C’è da dire che le uova possono differire anche per un’altra caratteristica molto importante, vale a dire la
presenza o meno di un involucro esterno. Dalle foto a pagina 75 possiamo osservare:
- uova senza involucro;
- uova aventi una sottile membrana;
- uova con una struttura gelatinosa avente una funzione di protezione;
- uova aventi un vero e proprio involucro sotto forma di guscio. Quest’ultimo può avere forme diverse ed
essere più o meno rigido (ad esempio una struttura calcarea tipica degli uccelli oppure di tipo membranoso
come quella di alcuni rettili).

Ovogenesi e meiosi

La meiosi rappresenta una fase importante dell’ovogenesi. L’ovogenesi si distingue dalla spermatogenesi
anche per il fatto che molto spesso, nella stragrande maggioranza dei casi, la meiosi non viene completata. Gli
spermatozoi, immessi nella rete testis e che raggiungono poi l’epididimo, sono cellule aploidi, cellule in cui
quindi la meiosi viene completata. Nel caso della cellula uovo è bene innanzitutto precisare che ciò che viene
definito cellula uovo in realtà è ancora un ovocita. Cellula uovo e ovocita non sono sinonimi: la cellula uovo
è una cellula aploide (corredo cromosomico dimezzato) mentre l’ovocita è una cellula che si trova ancora in
meiosi, cioè una cellula in cui le fasi di divisione meiotica non si sono ancora completate (il corredo
cromosomico può non essere ancora dimezzato).
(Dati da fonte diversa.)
-- for negative seq_length B emits nothing: the window condition can never hold
theorem pvB_neg (note_events : List String) (seq_length : Int) (h : seq_length < 0) :
    split_subsequences_alt note_events seq_length = ([], []) := by
  unfold split_subsequences_alt
  suffices hfold :
      ∀ (f : String → Int) (ne : List String),
        ne.foldl
          (fun (st : List (List Int) × List Int × List Int) note =>
            let code := f note
            let p := if (st.2.2.length : Int) = seq_length
                     then (st.1 ++ [st.2.2], st.2.1 ++ [code]) else (st.1, st.2.1)
            let w := st.2.2 ++ [code]
            (p.1, p.2, if seq_length < (w.length : Int) then w.tail else w))
          ([], [], []) = ([], [], []) by
    simp only []
    rw [hfold]
  intro f ne
  induction ne with
  | nil => rfl
  | cons a t ih =>
    simp only [List.foldl_cons]
    rw [if_neg (by simp; omega), if_pos (by simp; omega)]
    simpa using ih

-- A rewritten as two maps over the range (its fold splits componentwise)
theorem pvA_maps (note_events : List String) (seq_length : Int) :
    split_subsequences note_events seq_length =
      ((PySem.List.pyRange 0 ((note_events.length : Int) - seq_length) 1).map
        (fun i => (PySem.List.slice note_events (some i) (some (i + seq_length))).map
          (fun note => (PySem.Dict.ofList
            ((PySem.List.enumerate (PySem.List.sorted (PySem.Set.ofList note_events) (fun x => x) false) 0).map
              (fun p => (p.2, p.1)))).getD note 0)),
       (PySem.List.pyRange 0 ((note_events.length : Int) - seq_length) 1).map
        (fun i => (PySem.Dict.ofList
            ((PySem.List.enumerate (PySem.List.sorted (PySem.Set.ofList note_events) (fun x => x) false) 0).map
              (fun p => (p.2, p.1)))).getD (PySem.List.pyGetD note_events (i + seq_length) "") 0)) := by
  unfold split_subsequences
  rw [PySem.List.foldl_prod_mk
      (f := fun (acc : List (List Int)) (i : Int) =>
        acc ++ [(PySem.List.slice note_events (some i) (some (i + seq_length))).map
          (fun note => (PySem.Dict.ofList ((PySem.List.enumerate (PySem.List.sorted (PySem.Set.ofList note_events) (fun x => x) false) 0).map (fun p => (p.2, p.1)))).getD note 0)])
      (g := fun (acc : List Int) (i : Int) =>
        acc ++ [(PySem.Dict.ofList ((PySem.List.enumerate (PySem.List.sorted (PySem.Set.ofList note_events) (fun x => x) false) 0).map (fun p => (p.2, p.1)))).getD (PySem.List.pyGetD note_events (i + seq_length) "") 0])]
  rw [PySem.List.foldl_append_singleton_eq_map, PySem.List.foldl_append_singleton_eq_map]
  simp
Nel momento in cui inizia la meiosi ha inizio il processo di
maturazione ovocitaria.
Mentre la spermioistogenesi porta alla formazione di una cellula aploide di dimensioni molto piccole e priva
di citoplasma, nell’ovogenesi non solo si ha l’inizio e, in alcuni casi, il completamento della meiosi ma anche
l’accrescimento ovocitario; quindi, man mano che l’ovocita matura esso accresce fino a raggiungere le
dimensioni tipiche di quella specie.
La meiosi può essere completa oppure bloccarsi in alcune fasi (può bloccarsi quando si forma l’ovocita
primario, nella metafase della prima divisione meiotica oppure nella metafase della seconda divisione
meiotica). Quando la meiosi è completa possiamo dire che in quella specie sono presenti delle uova; è il caso
degli cnidari e del riccio di mare (le uova che la femmina di riccio di mare emette all’esterno sono
effettivamente uova).
Per quanto riguarda gli anfibi e i mammiferi è comune affermare che “lo spermatozoo incontra la cellula uovo
a livello degli ovidotti”; è bene sapere che tale affermazione non è corretta in quanto lo spermatozoo incontra
l’ovocita secondario e non la cellula uovo. Questo perché la cellula non ha ancora completato il processo
meiotico, completamento che avverrà solamente con l’ingresso dello spermatozoo.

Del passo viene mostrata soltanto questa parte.